Why do i get: Warning: printf() Too few arguments in php

Question

I get the error

Warning: printf() [function.printf]: Too few arguments 

Looking at the code I see:

function twentyten_posted_on() {
    printf( 
        sprintf( '<a href="%1$s" title="%2$s" rel="bookmark"><span class="entry-date">%3$s</span></a>',
            get_permalink(),
            esc_attr( get_the_time() ),
            get_the_date()
        )
    );
}

What seems to be the problem?

Answer 1

The printf() and sprintf() functions are identical; the only difference in their behaviour is that one is a statement (it does something) and the other is a function expression (it evaluates to something). (See this StackOverflow answer for a description of the difference.) They both take a format as the first argument, then zero or more additional arguments as replacement strings for special characters within the format string.

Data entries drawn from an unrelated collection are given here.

-- pv_equiv track=rewrite | github.com/anu-coder/Intensive-python | exercises/min_of_pairs.py | min_of_pairs
-- ===== SOURCE A (Python) =====
-- def min_of_pairs(number):
--     """ Return a number built from the min of
--         each pair of the digits of the input number.
--
--     >>> min_of_pairs('84372216')
--     '4321'
--     """
--
--     min_vals = []
--     v1=v2=None
--     for i, s in enumerate(number):
--         v2 = v = int(s)
--         if ((i - 1) % 2 == 0) and i != 0: # Even place entry
--             min_vals.append(str(min(v1, v2)))
--             v1 = None
--         else:
--             v1 = v
--
--     res = ''.join(min_vals)
--     return(res)
-- ===== SOURCE B (Python) =====
-- def min_of_pairs(number):
--     digits = [int(c) for c in number]                 # pass 1: convert every character
--     mins = map(min, digits[::2], digits[1::2])        # pass 2: strided halves, elementwise min
--     return ''.join(map(str, mins))                    # pass 3: stringify and join
-- ===== Notes on version B (the rewrite author's own statement) =====
-- stated objective: idiomatic
-- what changed: Replaces A's single-pass enumerate-with-parity-flag state machine (v1/v2 accumulator, per-step branch) by three staged passes: convert the whole string to an int list, combine the strided slices digits[::2] and digits[1::2] elementwise with map(min, ...), then stringify and join.
import Mathlib
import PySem

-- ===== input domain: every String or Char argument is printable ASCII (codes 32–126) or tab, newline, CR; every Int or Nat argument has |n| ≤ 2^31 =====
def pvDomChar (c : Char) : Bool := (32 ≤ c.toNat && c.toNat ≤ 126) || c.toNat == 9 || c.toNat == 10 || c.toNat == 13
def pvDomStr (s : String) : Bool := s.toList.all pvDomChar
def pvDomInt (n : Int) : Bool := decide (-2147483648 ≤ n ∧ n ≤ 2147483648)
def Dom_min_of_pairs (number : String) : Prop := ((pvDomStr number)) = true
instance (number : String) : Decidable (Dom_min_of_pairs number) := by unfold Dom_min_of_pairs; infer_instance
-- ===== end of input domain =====

-- B replaces A's single-pass enumerate-with-parity-flag state machine (v1/v2 accumulator)
-- by three staged passes: convert the whole string to an int list, pair the strided
-- slices digits[::2] / digits[1::2] elementwise with map(min, …), then stringify and join.

-- int(c) for a single character c: exact where Python's int succeeds (Pre_ admits only
-- digit characters); the .getD 0 default is only reached where Python raises ValueError.
def pyIntChar (c : Char) : Int := (PySem.Int.ofChars? [c]).getD 0

-- ===== PORT A =====
def min_of_pairs (number : String) : String :=
  -- state: (min_vals, v1, v2); v1 = None is Option.none.  min(v1, v2) with v1 = None
  -- would raise TypeError in Python but is unreachable (the append branch only fires at
  -- odd indices, right after the else branch set v1); .getD 0 stands for that dead case.
  let fin := (PySem.List.enumerate number.toList 0).foldl
    (fun (st : List String × Option Int × Option Int) (p : Int × Char) =>
      let v := pyIntChar p.2
      if PySem.Int.mod (p.1 - 1) 2 == 0 && p.1 != 0 then
        (st.1 ++ [PySem.Int.toStr (min (st.2.1.getD 0) v)], (none, some v))
      else (st.1, (some v, some v)))
    ([], (none, none))
  PySem.Str.join "" fin.1

-- ===== PORT B =====
-- digits[::2] and digits[1::2] are PySem slices with step 2 (.getD [] is dead: step ≠ 0);
-- map(min, evens, odds) zips the two halves, stopping at the shorter one.
def min_of_pairs_alt (number : String) : String :=
  let digits := number.toList.map pyIntChar
  let evens := (PySem.List.slice? digits none none 2).getD []
  let odds  := (PySem.List.slice? digits (some 1) none 2).getD []
  let mins := (evens.zip odds).map (fun p => min p.1 p.2)
  PySem.Str.join "" (mins.map PySem.Int.toStr)

-- ===== PRECONDITION & SPEC =====
-- A calls int(s) on every character, so it raises ValueError unless every character is a digit.
def Pre_min_of_pairs (number : String) : Prop := number.toList.all PySem.Chars.isdigit = true
instance (number : String) : Decidable (Pre_min_of_pairs number) := by unfold Pre_min_of_pairs; infer_instance
def pvWitness_min_of_pairs : String := "305"

def Spec_min_of_pairs (number : String) (out : String) : Prop := out = min_of_pairs_alt number
instance (number : String) (out : String) : Decidable (Spec_min_of_pairs number out) := by unfold Spec_min_of_pairs; infer_instance

-- ===== CLAIM =====
def Claim_equal_min_of_pairs : Prop := ∀ (number : String), Dom_min_of_pairs number → Pre_min_of_pairs number → Spec_min_of_pairs number (min_of_pairs number)

-- ===== LEMMAS AND PROOFS =====

-- the disjoint consecutive pairs of a list (trailing unpaired element dropped)
def pvPairs {α : Type} : List α → List (α × α)
  | a :: b :: t => (a, b) :: pvPairs t
  | _ => []

-- the even-index elements of a list (what xs[::2] selects)
def pvEvens {α : Type} : List α → List α
  | a :: _ :: t => a :: pvEvens t
  | [a] => [a]
  | [] => []

-- A's loop, started at an even index with any v1/v2 state, appends exactly the per-pair strings.
theorem pvLoop (l : List Char) : ∀ (i : Nat) (acc : List String) (v1 v2 : Option Int),
    ((PySem.List.enumerate l ((2 * i : Nat) : Int)).foldl
      (fun (st : List String × Option Int × Option Int) (p : Int × Char) =>
        let v := pyIntChar p.2
        if PySem.Int.mod (p.1 - 1) 2 == 0 && p.1 != 0 then
          (st.1 ++ [PySem.Int.toStr (min (st.2.1.getD 0) v)], (none, some v))
        else (st.1, (some v, some v)))
      (acc, (v1, v2))).1
    = acc ++ (pvPairs l).map (fun p => PySem.Int.toStr (min (pyIntChar p.1) (pyIntChar p.2))) := by
  induction l using pvPairs.induct with
  | case1 a b t ih =>
    intro i acc v1 v2
    have h1 : (PySem.Int.mod (((2 * i : Nat) : Int) - 1) 2 == 0 && ((2 * i : Nat) : Int) != 0) = false := by
      simp
    have h2 : (PySem.Int.mod (((2 * i : Nat) : Int) + 1 - 1) 2 == 0 && (((2 * i : Nat) : Int) + 1) != 0) = true := by
      simp; omega
    have e : ((2 * i : Nat) : Int) + 1 + 1 = ((2 * (i + 1) : Nat) : Int) := by push_cast; ring
    simp only [PySem.List.enumerate_cons, List.foldl_cons, h1, h2, Bool.false_eq_true,
      if_false, if_true, e]
    rw [ih (i + 1)]
    simp [pvPairs]
  | case2 l h =>
    intro i acc v1 v2
    cases l with
    | nil => simp [PySem.List.enumerate, pvPairs]
    | cons a t =>
      cases t with
      | nil =>
        simp [PySem.List.enumerate, pvPairs]
        rw [if_neg (by omega)]
      | cons b t' => exact absurd rfl (h a b t')

-- the strided selection as a filterMap over range (what slice? with step 2 computes)
theorem pvFmCore {α : Type} : ∀ (l : List α),
    List.filterMap (fun k : Nat => l[(2*(k:Int)).toNat]?) (List.range ((l.length+1)/2)) = pvEvens l := by
  intro l
  induction l using pvEvens.induct with
  | case1 a b t ih =>
    have hc : ((a :: b :: t).length + 1)/2 = ((t.length + 1)/2) + 1 := by simp; omega
    rw [hc, List.range_succ_eq_map, List.filterMap_cons, List.filterMap_map]
    have hf : ((fun k : Nat => (a :: b :: t)[(2*(k:Int)).toNat]?) ∘ (fun k => k + 1))
        = fun k : Nat => t[(2*(k:Int)).toNat]? := by
      funext k
      have h2 : (2*((k:Int)+1)).toNat = (2*(k:Int)).toNat + 1 + 1 := by omega
      simp [Function.comp, h2]
    simp only [hf, ih]
    simp [pvEvens]
  | case2 a => simp [List.range_succ, pvEvens]
  | case3 => simp [pvEvens]

theorem pvSliceEvens {α : Type} (l : List α) : PySem.List.slice? l none none 2 = some (pvEvens l) := by
  simp only [PySem.List.slice?, PySem.List.sliceIndices]
  norm_num
  have hif : (if 0 < l.length then (((l.length:Int) + 2 - 1) / 2).toNat else 0) = (l.length + 1)/2 := by
    split_ifs with h <;> omega
  rw [hif]
  exact pvFmCore l

theorem pvSliceOdds {α : Type} (l : List α) : PySem.List.slice? l (some 1) none 2 = some (pvEvens l.tail) := by
  cases l with
  | nil => simp [PySem.List.slice?, PySem.List.sliceIndices, pvEvens]
  | cons a m =>
    simp only [PySem.List.slice?, PySem.List.sliceIndices]
    norm_num
    have hif : (if 0 < m.length then (((m.length:Int) + 2 - 1) / 2).toNat else 0) = (m.length + 1)/2 := by
      split_ifs with h <;> omega
    rw [hif]
    have hf : (fun k : Nat => (a :: m)[(1 + 2*(k:Int)).toNat]?) = fun k : Nat => m[(2*(k:Int)).toNat]? := by
      funext k
      have h2 : (1 + 2*(k:Int)).toNat = (2*(k:Int)).toNat + 1 := by omega
      simp [h2]
    rw [hf]
    exact pvFmCore m

theorem pvEvens_cons {α : Type} (x : α) (m : List α) : pvEvens (x :: m) = x :: pvEvens m.tail := by
  cases m <;> simp [pvEvens]

theorem pvZipPairs {α : Type} : ∀ (l : List α), (pvEvens l).zip (pvEvens l.tail) = pvPairs l := by
  intro l
  induction l using pvPairs.induct with
  | case1 a b t ih =>
    simp only [pvEvens, List.tail_cons, pvEvens_cons, List.zip_cons_cons, pvPairs]
    rw [ih]
  | case2 l h =>
    cases l with
    | nil => simp [pvEvens, pvPairs]
    | cons a t =>
      cases t with
      | nil => simp [pvEvens, pvPairs]
      | cons b t' => exact absurd rfl (h a b t')

theorem pvPairsMap {α β : Type} (f : α → β) : ∀ (l : List α),
    pvPairs (l.map f) = (pvPairs l).map (fun p => (f p.1, f p.2)) := by
  intro l
  induction l using pvPairs.induct with
  | case1 a b t ih => simp [pvPairs, ih]
  | case2 l h =>
    cases l with
    | nil => simp [pvPairs]
    | cons a t =>
      cases t with
      | nil => simp [pvPairs]
      | cons b t' => exact absurd rfl (h a b t')

-- ===== VERDICT =====
theorem min_of_pairs_spec : Claim_equal_min_of_pairs := by
  intro number _ _
  unfold Spec_min_of_pairs min_of_pairs min_of_pairs_alt
  have h := pvLoop number.toList 0 [] none none
  simp only [Nat.mul_zero, Nat.cast_zero, List.nil_append] at h
  simp only [pvSliceEvens, pvSliceOdds, Option.getD_some, pvZipPairs, pvPairsMap, h,
    List.map_map]
  rfl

Your sprintf() function is well formed. You've numbered your format strings, you have replacement strings as arguments to match the format strings. All is good.

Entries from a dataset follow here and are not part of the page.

-- pv_equiv track=rewrite | github.com/faithafex22/ATS_22 | Week_3/binary.py | convert
-- ===== SOURCE A (Python) =====
-- def convert(binary):
--     power = 0
--     num = 0
--     while binary > 0:
--         num = num + ((binary % 10) * 2**power)
--         binary = binary // 10
--         power += 1
--     return num
-- ===== SOURCE B (Python) =====
-- def convert(binary):
--     if binary <= 0:
--         return 0
--     return convert(binary // 10) * 2 + binary % 10
-- ===== Notes on version B (the rewrite author's own statement) =====
-- stated objective: simpler
-- what changed: Replaces the iterative loop with its separate power-of-two exponent accumulator by a direct recursive Horner formulation (double the recursive result on the higher digits and add the last digit), eliminating both mutable accumulators.
import Mathlib
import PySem

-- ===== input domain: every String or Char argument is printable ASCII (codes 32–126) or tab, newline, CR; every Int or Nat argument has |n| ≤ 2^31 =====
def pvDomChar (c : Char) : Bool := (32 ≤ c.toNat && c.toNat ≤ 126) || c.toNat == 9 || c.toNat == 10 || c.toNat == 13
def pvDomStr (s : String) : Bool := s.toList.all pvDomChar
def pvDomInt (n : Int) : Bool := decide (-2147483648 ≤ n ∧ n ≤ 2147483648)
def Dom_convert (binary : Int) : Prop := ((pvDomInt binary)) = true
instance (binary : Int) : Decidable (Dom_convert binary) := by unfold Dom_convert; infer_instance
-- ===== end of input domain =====

-- B: recursive Horner form convert(b//10)*2 + b%10 instead of A's loop with power/num accumulators (simpler).


-- ===== PORT A =====
def convertLoop (binary power num : Int) : Int :=
  if binary > 0 then
    convertLoop (PySem.Int.floordiv binary 10) (power + 1)
      (num + (PySem.Int.mod binary 10) * 2 ^ power.toNat)
  else num
termination_by binary.toNat
decreasing_by
  rename_i h
  rw [PySem.Int.floordiv_eq_ediv_of_pos (by omega : (0:Int) < 10)]
  omega

def convert (binary : Int) : Int := convertLoop binary 0 0

-- ===== PORT B =====
def convert_alt (binary : Int) : Int :=
  if binary ≤ 0 then 0
  else convert_alt (PySem.Int.floordiv binary 10) * 2 + PySem.Int.mod binary 10
termination_by binary.toNat
decreasing_by
  rename_i h
  rw [PySem.Int.floordiv_eq_ediv_of_pos (by omega : (0:Int) < 10)]
  omega

-- ===== PRECONDITION & SPEC =====
def Spec_convert (binary : Int) (out : Int) : Prop := out = convert_alt binary
instance (binary : Int) (out : Int) : Decidable (Spec_convert binary out) := by unfold Spec_convert; infer_instance

-- ===== CLAIM (what is proved, stated in full; the proofs are below) =====
def Claim_equal_convert : Prop := ∀ (binary : Int), Dom_convert binary → Spec_convert binary (convert binary)

-- ===== LEMMAS AND PROOFS =====

-- loop invariant: A's loop adds 2^power times the Horner value of the remaining digits
theorem convertLoop_eq (binary power num : Int) (hp : 0 ≤ power) :
    convertLoop binary power num = num + 2 ^ power.toNat * convert_alt binary := by
  fun_induction convertLoop binary power num with
  | case1 b p n h ih =>
    rw [ih (by omega)]
    have hb : convert_alt b
        = convert_alt (PySem.Int.floordiv b 10) * 2 + PySem.Int.mod b 10 := by
      rw [convert_alt]
      rw [if_neg (by omega : ¬ b ≤ 0)]
    rw [hb, (by omega : (p + 1).toNat = p.toNat + 1), pow_succ]
    ring
  | case2 b p n h =>
    rw [convert_alt]
    rw [if_pos (by omega : b ≤ 0)]
    ring

-- ===== VERDICT (by name: the statement is the Claim_ definition above) =====
theorem convert_spec : Claim_equal_convert := by
  intro binary _
  unfold Spec_convert convert
  rw [convertLoop_eq binary 0 0 le_rfl]
  norm_num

But consider what the printf() function is doing. It gets a string, which happens to be the output of sprintf(). If sprintf()'s contains a % character, then printf() would need a replacement string which is not included in your code.

As others have said, you can probably leave out the sprintf() from your code. But you should also understand WHY this is happening.

For example:

$fmt = "%%d\n";
printf( $fmt );
printf( sprintf($fmt) );
printf( sprintf($fmt), "Hello world" );

The first printf works, and prints a "%d". The second printf fails because its format string implies that it should have a replacement string, but none is provided. The third one prints a zero, because when you try to evaluate "Hello world" as a decimal integer (%d), that's what you get.

Look at your variables, and you'll probably find that at least one of them has a % character in it.